Jay Rayner 

La grande delusion

The chef may have hobnobbed with Ramsay and Blumenthal, but his fancy French trappings and cosmic toppings would leave the men from Michelin seeing stars, says Jay Rayner.
  
  


Alexanders at Limpsfield
The Old Lodge, High Street, Limpsfield, Surrey
Tel: 01883 714 365
Price: Meal for two including wine, £150

Alexanders at Limpsfield in Surrey wants a Michelin star like adolescent girls want to snog Johnny Depp. It is gagging for it. Look! They have four kinds of bread and a French maitre d' called Bruno. They do amuse bouche and pre-dessert, and between courses a nice lass scrapes at the table for crumbs that aren't there. But mostly what Alexanders has are prices, big fat ones, of the sort that make the wallet recoil like a small lad's testes on hitting icy water.

Mind you, I knew the prices were there. A few weeks ago the new chef at Alexanders, which recently reopened after a major renovation and name change, turned up on the food website egullet.com asking for advice on how to attract restaurant critics. (The answer, obviously, is to turn up on egullet asking how to attract restaurant critics.) The chef, Simon Attridge, had a star at a previous restaurant, has spent time with both Gordon Ramsay and Heston Blumenthal and, after a stint in China, is determined to make a mark.
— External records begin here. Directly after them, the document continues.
-- pv_equiv track=rewrite | github.com/adenmao1202/Solved_problems | Final/FinalPrac.py/collatz.py | sum_digits_cycle
-- ===== SOURCE A (Python) =====
-- def sum_digits_cycle(n):
--     # process val
--     def sum_digits(n: int):
--         return sum(int(digit) for digit in str(n))
--
--
--     # count iterations
--     iterations = 0
--     while int(n) >= 10:    #只有大於10的數才會iterate
--         n = sum_digits(n)  # n: int
--         iterations += 1
--     return iterations      # 如果while結束就會跳出來，個位數就return
-- ===== SOURCE B (Python) =====
-- def sum_digits_cycle(n):
--     # arithmetic digit sum (no string conversion), recursive on m // 10
--     def digit_sum(m):
--         return 0 if m == 0 else m % 10 + digit_sum(m // 10)
--     # recursion over the counting recurrence instead of a while-loop
--     n = int(n)
--     if n < 10:
--         return 0
--     return 1 + sum_digits_cycle(digit_sum(n))
-- ===== Notes on version B (the rewrite author's own statement) =====
-- stated objective: alternative
-- what changed: B computes each digit sum arithmetically by recursion on m // 10 instead of converting to a string and parsing each character back to an int, and replaces the counting while-loop with a direct recursion on the same recurrence.
import Mathlib
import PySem

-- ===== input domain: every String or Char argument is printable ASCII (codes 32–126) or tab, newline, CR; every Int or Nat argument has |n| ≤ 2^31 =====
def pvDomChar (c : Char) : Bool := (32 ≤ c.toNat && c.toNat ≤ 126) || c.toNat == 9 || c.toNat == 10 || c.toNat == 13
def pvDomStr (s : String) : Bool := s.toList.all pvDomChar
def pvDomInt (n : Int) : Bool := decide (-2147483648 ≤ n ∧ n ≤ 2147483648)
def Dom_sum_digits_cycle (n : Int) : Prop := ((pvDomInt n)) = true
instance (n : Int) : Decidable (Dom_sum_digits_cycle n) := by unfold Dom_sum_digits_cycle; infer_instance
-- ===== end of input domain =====

-- B computes digit sums arithmetically by recursion on m // 10 instead of via the decimal
-- string, and replaces A's counting while-loop with a direct recursion (alternative; same cost).


-- ===== PORT A =====
-- sum(int(digit) for digit in str(n)); int(digit) via PySem.Int.ofStr? on the one-char
-- string, exact here: the loop only applies it to multi-digit nonnegative values.
def pvSumDigits (n : Int) : Int :=
  ((PySem.Int.toStr n).toList.map (fun c => (PySem.Int.ofStr? (String.ofList [c])).getD 0)).sum

-- while int(n) >= 10: n = sum_digits(n); iterations += 1   (int(n) = n on an Int argument).
-- Fuel only makes the loop total; n.toNat + 1 steps are more than the loop ever takes.
def sum_digits_cycle_go (fuel : Nat) (n iterations : Int) : Int :=
  match fuel with
  | 0 => iterations
  | f + 1 => if 10 ≤ n then sum_digits_cycle_go f (pvSumDigits n) (iterations + 1) else iterations

def sum_digits_cycle (n : Int) : Int := sum_digits_cycle_go (n.toNat + 1) n 0

-- ===== PORT B =====
-- digit_sum(m) = 0 if m == 0 else m % 10 + digit_sum(m // 10); Python's % and // are
-- fmod/fdiv. Fuel only makes it total (m.toNat + 1 exceeds the recursion depth for m ≥ 0).
def pvArithDigitSum (fuel : Nat) (m : Int) : Int :=
  match fuel with
  | 0 => 0
  | f + 1 => if m = 0 then 0
             else PySem.Int.mod m 10 + pvArithDigitSum f (PySem.Int.floordiv m 10)

-- if n < 10: return 0; return 1 + sum_digits_cycle(digit_sum(n)) — same fuel guard.
def sum_digits_cycle_alt_go (fuel : Nat) (n : Int) : Int :=
  if n < 10 then 0
  else match fuel with
    | 0 => 0
    | f + 1 => 1 + sum_digits_cycle_alt_go f (pvArithDigitSum (n.toNat + 1) n)

def sum_digits_cycle_alt (n : Int) : Int := sum_digits_cycle_alt_go (n.toNat + 1) n

-- ===== PRECONDITION & SPEC =====
def Spec_sum_digits_cycle (n : Int) (out : Int) : Prop := out = sum_digits_cycle_alt n
instance (n : Int) (out : Int) : Decidable (Spec_sum_digits_cycle n out) := by unfold Spec_sum_digits_cycle; infer_instance

-- ===== CLAIM =====
def Claim_equal_sum_digits_cycle : Prop := ∀ (n : Int), Dom_sum_digits_cycle n → Spec_sum_digits_cycle n (sum_digits_cycle n)

-- ===== LEMMAS AND PROOFS =====
theorem charVal_digitChar (d : Nat) (h : d < 10) :
    (PySem.Int.ofStr? (String.ofList [Nat.digitChar d])).getD 0 = (d : Int) := by
  interval_cases d <;> decide

theorem pyMod_cast (n : Nat) : PySem.Int.mod (n : Int) 10 = ((n % 10 : Nat) : Int) := by
  simp [PySem.Int.mod, Int.fmod_eq_emod]

theorem pyDiv_cast (n : Nat) : PySem.Int.floordiv (n : Int) 10 = ((n / 10 : Nat) : Int) := by
  simp [PySem.Int.floordiv, Int.fdiv_eq_ediv]

theorem toDigitsCore_acc (b f : Nat) : ∀ (n : Nat) (acc : List Char),
    Nat.toDigitsCore b f n acc = Nat.toDigitsCore b f n [] ++ acc := by
  induction f with
  | zero => intro n acc; simp [Nat.toDigitsCore]
  | succ f ih =>
    intro n acc
    simp only [Nat.toDigitsCore]
    by_cases h : n / b = 0
    · simp [h]
    · simp only [h, if_false]
      rw [ih (n / b) (Nat.digitChar (n % b) :: acc), ih (n / b) [Nat.digitChar (n % b)],
        List.append_assoc]
      rfl

-- string digit-sum of Nat.toDigitsCore equals B's arithmetic digit sum
theorem key (f : Nat) : ∀ (g n : Nat), n < f → n < g →
    ((Nat.toDigitsCore 10 f n []).map
        (fun c => (PySem.Int.ofStr? (String.ofList [c])).getD 0)).sum
      = pvArithDigitSum g (n : Int) := by
  induction f with
  | zero => intro g n h; omega
  | succ f ih =>
    intro g n hf hg
    obtain ⟨g', rfl⟩ : ∃ g', g = g' + 1 := ⟨g - 1, by omega⟩
    simp only [Nat.toDigitsCore, pvArithDigitSum]
    by_cases h0 : n / 10 = 0
    · have hn : n < 10 := by omega
      simp only [h0, if_true, List.map, List.sum_cons, List.sum_nil,
        charVal_digitChar (n % 10) (Nat.mod_lt _ (by omega))]
      by_cases hz : (n : Int) = 0
      · have : n = 0 := by omega
        subst this; simp
      · rw [if_neg hz, pyMod_cast, pyDiv_cast, h0]
        cases g' <;> simp [pvArithDigitSum]
    · have hn10 : 10 ≤ n := by
        by_contra h; exact h0 (Nat.div_eq_of_lt (by omega))
      simp only [h0, if_false]
      rw [toDigitsCore_acc, List.map_append, List.sum_append]
      have hz : ¬ ((n : Int) = 0) := by omega
      rw [if_neg hz, pyMod_cast, pyDiv_cast]
      have hd1 : n / 10 < f := by
        have := Nat.div_lt_self (by omega : 0 < n) (by omega : 1 < 10); omega
      have hd2 : n / 10 < g' := by
        have := Nat.div_lt_self (by omega : 0 < n) (by omega : 1 < 10); omega
      rw [ih g' (n / 10) hd1 hd2]
      simp only [List.map_cons, List.map_nil, List.sum_cons, List.sum_nil,
        charVal_digitChar (n % 10) (Nat.mod_lt _ (by omega))]
      omega

-- for 0 ≤ n, A's string digit sum equals B's arithmetic digit sum
theorem pvSumDigits_eq_arith (n : Int) (hn : 0 ≤ n) :
    pvSumDigits n = pvArithDigitSum (n.toNat + 1) n := by
  unfold pvSumDigits
  rw [PySem.Int.toList_toStr]
  have hneg : ¬ n < 0 := by omega
  have := key (n.toNat + 1) (n.toNat + 1) n.toNat (by omega) (by omega)
  rw [Int.toNat_of_nonneg hn] at this
  simpa [PySem.Int.toChars, hneg] using this

theorem go_eq_alt_go (fuel : Nat) : ∀ (n k : Int),
    sum_digits_cycle_go fuel n k = k + sum_digits_cycle_alt_go fuel n := by
  induction fuel with
  | zero =>
    intro n k
    simp only [sum_digits_cycle_go, sum_digits_cycle_alt_go]
    split_ifs <;> omega
  | succ f ih =>
    intro n k
    simp only [sum_digits_cycle_go, sum_digits_cycle_alt_go]
    by_cases h : 10 ≤ n
    · rw [if_pos h, if_neg (by omega), pvSumDigits_eq_arith n (by omega), ih]
      ring
    · rw [if_neg h, if_pos (by omega)]
      omega

-- ===== VERDICT =====
theorem sum_digits_cycle_spec : Claim_equal_sum_digits_cycle := by
  intro n _
  show sum_digits_cycle n = sum_digits_cycle_alt n
  unfold sum_digits_cycle sum_digits_cycle_alt
  rw [go_eq_alt_go]
  omega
The members of egullet had a look at the restaurant's website and, after pointing out that the prose amounted to actual bodily harm upon the English language, told him to drop his prices. Alexanders, they said, was charging as if it were a big, famous London joint. Think £9 to £17 for starters and £17 to £28 for mains. Attridge muttered about ingredient costs and said that, in any case, they also had a cheaper brasserie so it shouldn't be a problem. I thought he was wrong and told him so. I said he should drop those prices by 30 per cent, until he had built a loyal clientele and a reputation. Then slowly prices could build.

I wanted to know whether he had listened to us. The answer is no. Alexanders is certainly an attractive building. It is a hunk of Victoriana with mullioned windows and, inside, a big airy dining room with wood-panelled walls and, to lighten the load, blond-wood floors. And on a weekday lunchtime, just five punters. And no wonder: all they serve is the eviscerating a la carte. No set lunch. Just bankruptcy written up on heavyweight paper. It felt like one of Ramsay's Kitchen Nightmares in waiting. A bit of big sweary talk in the kitchen to ram some sense into these people certainly wouldn't hurt.

The first thing I ate was an amuse of Jerusalem artichoke veloute with a slick of truffle oil. For an ambitious chef this was a desperate lurch into cliche. I know you will want to punch me for saying this, but I spent the entirety of 2002 eating pale veloutes dressed with truffled grease. And this one wasn't bold enough to make the argument for revisiting them.

After that, the £17 starter, which bawled 'look at me!' Around the plate a Jackson Pollock nose bleed of reduced red wine, a heap of pain d'epice - crunchy, spiced biscuit crumb - slices of poached pear, a bit of pea shoot salad, and some curls of uncooked celery. Oh yes, and four seared scallops. It speaks volumes that I almost forgot about them. The scallops were cooked perfectly well but were completely overwhelmed by everything else. Curiously though, the soft pear and the crunchy spiced crumb went together beautifully. In short, somewhere in this starter was a lovely dessert struggling to get out. This can never be a good thing.

My main course had similar problems. Venison, apple sauce and black pudding makes sense. Together they shout forest and hill. So what were chunks of chorizo doing in there? I have no idea. But I do know that, at £25, it was a lot of money for not enough. I was asked how I would like the venison served. I said I would leave it to the kitchen. Apparently the kitchen likes its venison a uniform grey.

Things picked up considerably at the sweet end of the meal. A pre-dessert of rhubarb compote with a slightly heavy ginger foam, all sprinkled with space dust and served in a dinky Kilner jar, may have felt like a self-conscious stab at modernism - why the jar? And why the space dust? - but the flavours worked. And, at the end, a Valrhona chocolate fondant, with a tumescent outer shell, hiding a centre of pure liquid, was beyond reproach. I liked the caramel ice cream it came with and the smear of salted caramel sauce across the plate.

The point is that Attridge and his team can, for the most part, cook. They know what they are doing with individual ingredients. But the end result feels contrived and unbalanced and, at the risk of sounding like a stuck record, crushingly, unreasonably expensive. I touched not a drop of alcohol and my bill for one came to £63. Split a bottle of wine and splash out on pre- and post-dinner drinks and you are looking at north of £150 for two. For a restaurant you have never heard of.

At the moment, Alexanders is pricing itself as if it were a destination restaurant. And that, I'm afraid, is not the way to make people go there.